Ingest data into Apache Druid

When Apache Druid (incubating) ingests data, Druid indexes the data. You can use one of several methods to ingest and index the data.

Druid has multiple ways to ingest data:

Through Hadoop. Data for ingestion is on HDFS.
From a file.
From a Kafka stream. Data must be in a topic.

For more information, see about ingestion methods, see documentation on the druid.io web site (see link below).

In this task, you ingest data from a file. You create an index task specification in JSON and use HTTP to ingest the data.

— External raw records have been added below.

-- pv_equiv track=rewrite | github.com/smturtle2/cr-project | main.py | normalize_example_splits
-- ===== SOURCE A (Python) =====
-- from collections.abc import Callable, Mapping, Sequence
--
-- EXAMPLE_SPLITS = ("train", "validation", "test")
--
-- def normalize_example_splits(example_splits: Sequence[str] | str | None) -> list[str]:
--     if example_splits is None:
--         requested_splits = ["test"]
--     elif isinstance(example_splits, str):
--         requested_splits = [example_splits]
--     else:
--         requested_splits = list(example_splits)
--
--     normalized: list[str] = []
--     seen: set[str] = set()
--     invalid: list[str] = []
--     for split in requested_splits:
--         if split not in EXAMPLE_SPLITS:
--             invalid.append(str(split))
--             continue
--         if split in seen:
--             continue
--         seen.add(split)
--         normalized.append(split)
--
--     if invalid:
--         supported = ", ".join(EXAMPLE_SPLITS)
--         invalid_text = ", ".join(invalid)
--         raise ValueError(f"example_splits must contain only {supported}; got: {invalid_text}")
--
--     return normalized
-- ===== SOURCE B (Python) =====
-- EXAMPLE_SPLITS = ("train", "validation", "test")
--
-- def normalize_example_splits(example_splits):
--     if example_splits is None:
--         requested_splits = ["test"]
--     elif isinstance(example_splits, str):
--         requested_splits = [example_splits]
--     else:
--         requested_splits = list(example_splits)
--
--     invalid = [str(s) for s in requested_splits if s not in EXAMPLE_SPLITS]
--     if invalid:
--         supported = ", ".join(EXAMPLE_SPLITS)
--         invalid_text = ", ".join(invalid)
--         raise ValueError(f"example_splits must contain only {supported}; got: {invalid_text}")
--
--     # ordered dedup, computed the other way round: sort the canonical names that occur
--     # by their first-occurrence position in the request
--     present = [name for name in EXAMPLE_SPLITS if name in requested_splits]
--     return sorted(present, key=requested_splits.index)
-- ===== Notes on version B (the rewrite author's own statement) =====
-- stated objective: alternative
-- what changed: Instead of scanning the request with a seen-set to dedup, B validates via an invalid-list comprehension and then produces the result from the other side: it takes the canonical names of EXAMPLE_SPLITS that occur in the request and sorts them by their first-occurrence index (requested_splits.index), which equals the first-occurrence-ordered dedup.
import Mathlib
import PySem

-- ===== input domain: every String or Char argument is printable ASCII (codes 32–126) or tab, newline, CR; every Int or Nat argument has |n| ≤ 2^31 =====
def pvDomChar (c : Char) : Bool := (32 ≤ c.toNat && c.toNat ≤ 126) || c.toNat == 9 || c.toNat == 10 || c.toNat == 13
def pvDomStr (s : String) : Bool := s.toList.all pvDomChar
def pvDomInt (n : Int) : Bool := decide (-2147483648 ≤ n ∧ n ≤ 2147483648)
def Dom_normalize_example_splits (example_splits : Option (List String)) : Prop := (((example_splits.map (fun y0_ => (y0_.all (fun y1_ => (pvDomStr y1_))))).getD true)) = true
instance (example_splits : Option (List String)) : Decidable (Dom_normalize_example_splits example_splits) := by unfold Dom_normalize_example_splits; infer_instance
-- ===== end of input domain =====

-- B validates with an invalid-list pass, then builds the result by sorting the canonical names
-- present in the request by their first-occurrence index — an alternative to A's seen-set scan;
-- same return value wherever A returns (Pre_ excludes the ValueError-raising inputs).


def EXAMPLE_SPLITS : List String := ["train", "validation", "test"]

-- ===== PORT A =====
-- A's single loop over requested_splits keeping (normalized, seen, invalid); the raise is
-- modelled by returning [] when invalid is non-empty (those inputs are excluded by Pre_).
def normalize_example_splits (example_splits : Option (List String)) : List String :=
  let requested_splits :=
    match example_splits with
    | none => ["test"]
    | some xs => xs
  let st : List String × PySem.Set String × List String :=
    requested_splits.foldl
      (fun st split =>
        if ¬ (EXAMPLE_SPLITS.contains split) then (st.1, st.2.1, st.2.2 ++ [split])
        else if st.2.1.contains split then st
        else (st.1 ++ [split], PySem.Set.add st.2.1 split, st.2.2))
      ([], PySem.Set.empty, [])
  if st.2.2 ≠ [] then []  -- raise ValueError: outside Pre_
  else st.1

-- ===== PORT B =====
-- B: invalid-list comprehension, then sort the canonical names present in the request by their
-- first-occurrence index.  requested_splits.index(s) is index?; it is some here since
-- `present` only holds members of requested_splits, so `.getD 0` is exact.
def normalize_example_splits_alt (example_splits : Option (List String)) : List String :=
  let requested_splits :=
    match example_splits with
    | none => ["test"]
    | some xs => xs
  let invalid := requested_splits.filter (fun s => !(EXAMPLE_SPLITS.contains s))
  if invalid ≠ [] then []  -- raise ValueError: outside Pre_
  else
    let present := EXAMPLE_SPLITS.filter (fun name => requested_splits.contains name)
    PySem.List.sorted present (fun s => (PySem.List.index? requested_splits s).getD 0)

-- ===== PRECONDITION & SPEC =====
-- Pre_ excludes exactly the inputs on which A (and B) raise ValueError: some requested split invalid.
def Pre_normalize_example_splits (example_splits : Option (List String)) : Prop :=
  match example_splits with
  | none => True
  | some xs => ∀ s ∈ xs, s ∈ EXAMPLE_SPLITS

instance (example_splits : Option (List String)) : Decidable (Pre_normalize_example_splits example_splits) := by
  unfold Pre_normalize_example_splits
  cases example_splits <;> infer_instance

def pvWitness_normalize_example_splits : Option (List String) := some ["test", "train", "test"]

def Spec_normalize_example_splits (example_splits : Option (List String)) (out : List String) : Prop := out = normalize_example_splits_alt example_splits
instance (example_splits : Option (List String)) (out : List String) : Decidable (Spec_normalize_example_splits example_splits out) := by unfold Spec_normalize_example_splits; infer_instance

-- ===== CLAIM (what is proved, stated in full; the proofs are below) =====
def Claim_equal_normalize_example_splits : Prop := ∀ (example_splits : Option (List String)), Dom_normalize_example_splits example_splits → Pre_normalize_example_splits example_splits → Spec_normalize_example_splits example_splits (normalize_example_splits example_splits)

-- ===== LEMMAS AND PROOFS =====

-- On all-valid input, A's loop with seen = normalized (as lists) just inserts into a Set.
theorem aLoop_valid (xs : List String) (h : ∀ s ∈ xs, s ∈ EXAMPLE_SPLITS)
    (norm : PySem.Set String) (inv : List String) :
    xs.foldl
      (fun (st : List String × PySem.Set String × List String) split =>
        if ¬ (EXAMPLE_SPLITS.contains split) then (st.1, st.2.1, st.2.2 ++ [split])
        else if st.2.1.contains split then st
        else (st.1 ++ [split], PySem.Set.add st.2.1 split, st.2.2))
      (norm, norm, inv)
      = (PySem.Set.update norm xs, PySem.Set.update norm xs, inv) := by
  induction xs generalizing norm with
  | nil => simp [PySem.Set.update]
  | cons s rest ih =>
    have hrest : ∀ t ∈ rest, t ∈ EXAMPLE_SPLITS := fun t ht => h t (by simp [ht])
    rw [List.foldl_cons, if_neg (by simpa using h s (by simp)), PySem.Set.update_cons]
    by_cases hmem : s ∈ norm
    · rw [if_pos (by simpa using (PySem.Set.contains_iff (s := norm) (x := s)).2 hmem),
        PySem.Set.add_of_mem hmem]
      exact ih hrest norm
    · rw [if_neg (by simp [PySem.Set.contains_eq_listContains, hmem])]
      show List.foldl _ (norm ++ [s], PySem.Set.add norm s, inv) rest = _
      rw [PySem.Set.add_of_not_mem hmem]
      exact ih hrest (norm ++ [s])

-- set(xs)'s order IS first-occurrence order: the first-index key is strictly increasing along it.
theorem ofList_pairwise_firstIdx (xs : List String) :
    (PySem.Set.ofList xs).Pairwise
      (fun a b => (PySem.List.index? xs a).getD 0 < (PySem.List.index? xs b).getD 0) := by
  induction xs with
  | nil => simp [PySem.Set.ofList_nil]
  | cons x xs ih =>
    rw [PySem.Set.ofList_cons]
    refine List.Pairwise.cons ?_ ?_
    · intro b hb
      obtain ⟨hbs, hbx⟩ := (PySem.Set.mem_discard _ _ _).1 hb
      have hbxs : b ∈ xs := (PySem.Set.mem_ofList _ _).1 hbs
      obtain ⟨k, hk⟩ := Option.isSome_iff_exists.1 ((PySem.List.index?_isSome_iff xs b).2 hbxs)
      rw [PySem.List.index?_cons_self, PySem.List.index?_cons_of_ne xs (fun e => hbx e.symm), hk]
      simp
    · have hfilt : List.Pairwise
          (fun a b => (PySem.List.index? xs a).getD 0 < (PySem.List.index? xs b).getD 0)
          ((PySem.Set.ofList xs).discard x) :=
        List.Pairwise.filter _ ih
      refine hfilt.imp_of_mem ?_
      intro a b ha hb hlt
      obtain ⟨has, hax⟩ := (PySem.Set.mem_discard _ _ _).1 ha
      obtain ⟨hbs, hbx⟩ := (PySem.Set.mem_discard _ _ _).1 hb
      obtain ⟨ka, hka⟩ := Option.isSome_iff_exists.1
        ((PySem.List.index?_isSome_iff xs a).2 ((PySem.Set.mem_ofList _ _).1 has))
      obtain ⟨kb, hkb⟩ := Option.isSome_iff_exists.1
        ((PySem.List.index?_isSome_iff xs b).2 ((PySem.Set.mem_ofList _ _).1 hbs))
      rw [PySem.List.index?_cons_of_ne xs (fun e => hax e.symm),
        PySem.List.index?_cons_of_ne xs (fun e => hbx e.symm), hka, hkb]
      rw [hka, hkb] at hlt
      simpa using Nat.add_lt_add_right hlt 1

theorem valid_core (xs : List String) (h : ∀ s ∈ xs, s ∈ EXAMPLE_SPLITS) :
    normalize_example_splits (some xs) = normalize_example_splits_alt (some xs) := by
  unfold normalize_example_splits normalize_example_splits_alt
  simp only
  have hfilter : xs.filter (fun s => !(EXAMPLE_SPLITS.contains s)) = [] := by
    rw [List.filter_eq_nil_iff]
    intro a ha
    simp [h a ha]
  have h0 : (PySem.Set.empty : PySem.Set String) = [] := rfl
  rw [h0, aLoop_valid xs h [] [], hfilter]
  simp only [ne_eq, not_true, if_false]
  have hupd : PySem.Set.update ([] : PySem.Set String) xs = PySem.Set.ofList xs := rfl
  rw [hupd]
  refine (PySem.List.sorted_eq_of_perm_of_pairwise_lt _ _ _ ?_ (ofList_pairwise_firstIdx xs)).symm
  rw [List.perm_ext_iff_of_nodup (PySem.Set.nodup_ofList xs)
    (List.Nodup.filter _ (by decide : (EXAMPLE_SPLITS).Nodup))]
  intro a
  simp only [PySem.Set.mem_ofList, List.mem_filter, List.contains_iff_mem]
  exact ⟨fun ha => ⟨h a ha, ha⟩, fun ⟨_, ha⟩ => ha⟩

-- ===== VERDICT (by name: the statement is the Claim_ definition above) =====
theorem normalize_example_splits_spec : Claim_equal_normalize_example_splits := by
  intro example_splits _ hpre
  unfold Spec_normalize_example_splits
  cases example_splits with
  | none => decide
  | some xs => exact valid_core xs hpre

Create the following index task specification and name it index_local.json.

{
  "type" : "index",
  "spec" : {
    "dataSchema" : {
      "dataSource" : "wikipedia",
      "parser" : {
        "type" : "string",
        "parseSpec" : {
          "format" : "json",
          "dimensionsSpec" : {
            "dimensions" : [
              "channel",
              "cityName",
              "comment",
              "countryIsoCode",
              "countryName",
              "isAnonymous",
              "isMinor",
              "isNew",
              "isRobot",
              "isUnpatrolled",
              "metroCode",
              "namespace",
              "page",
              "regionIsoCode",
              "regionName",
              "user",
              { "name": "added", "type": "long" },
              { "name": "deleted", "type": "long" },
              { "name": "delta", "type": "long" }
            ]
          },
          "timestampSpec": {
            "column": "time",
            "format": "iso"
          }
        }
      },
      "metricsSpec" : [],
      "granularitySpec" : {
        "type" : "uniform",
        "segmentGranularity" : "day",
        "queryGranularity" : "none",
        "intervals" : ["2015-09-12/2015-09-13"],
        "rollup" : false
      }
    },
    "ioConfig" : {
      "type" : "index",
      "firehose" : {
        "type" : "local",
        "baseDir" : "/usr/hdp/current/druid-overlord/quickstart/",
        "filter" : "wikiticker-2015-09-12-sampled.json.gz"
      },
      "appendToExisting" : false
    },
    "tuningConfig" : {
      "type" : "index",
      "maxRowsPerSegment" : 5000000,
      "maxRowsInMemory" : 25000,
      "forceExtendableShardSpecs" : true
    }
  }
}

Ingest the data using the file you created.

curl -X 'POST' -H 'Content-Type:application/json' -d index_local.json http://localhost:8090/druid/indexer/v1/task

In Ambari, in Quick Links, click the Druid Overload Console.
You see your job running, and then successfully complete.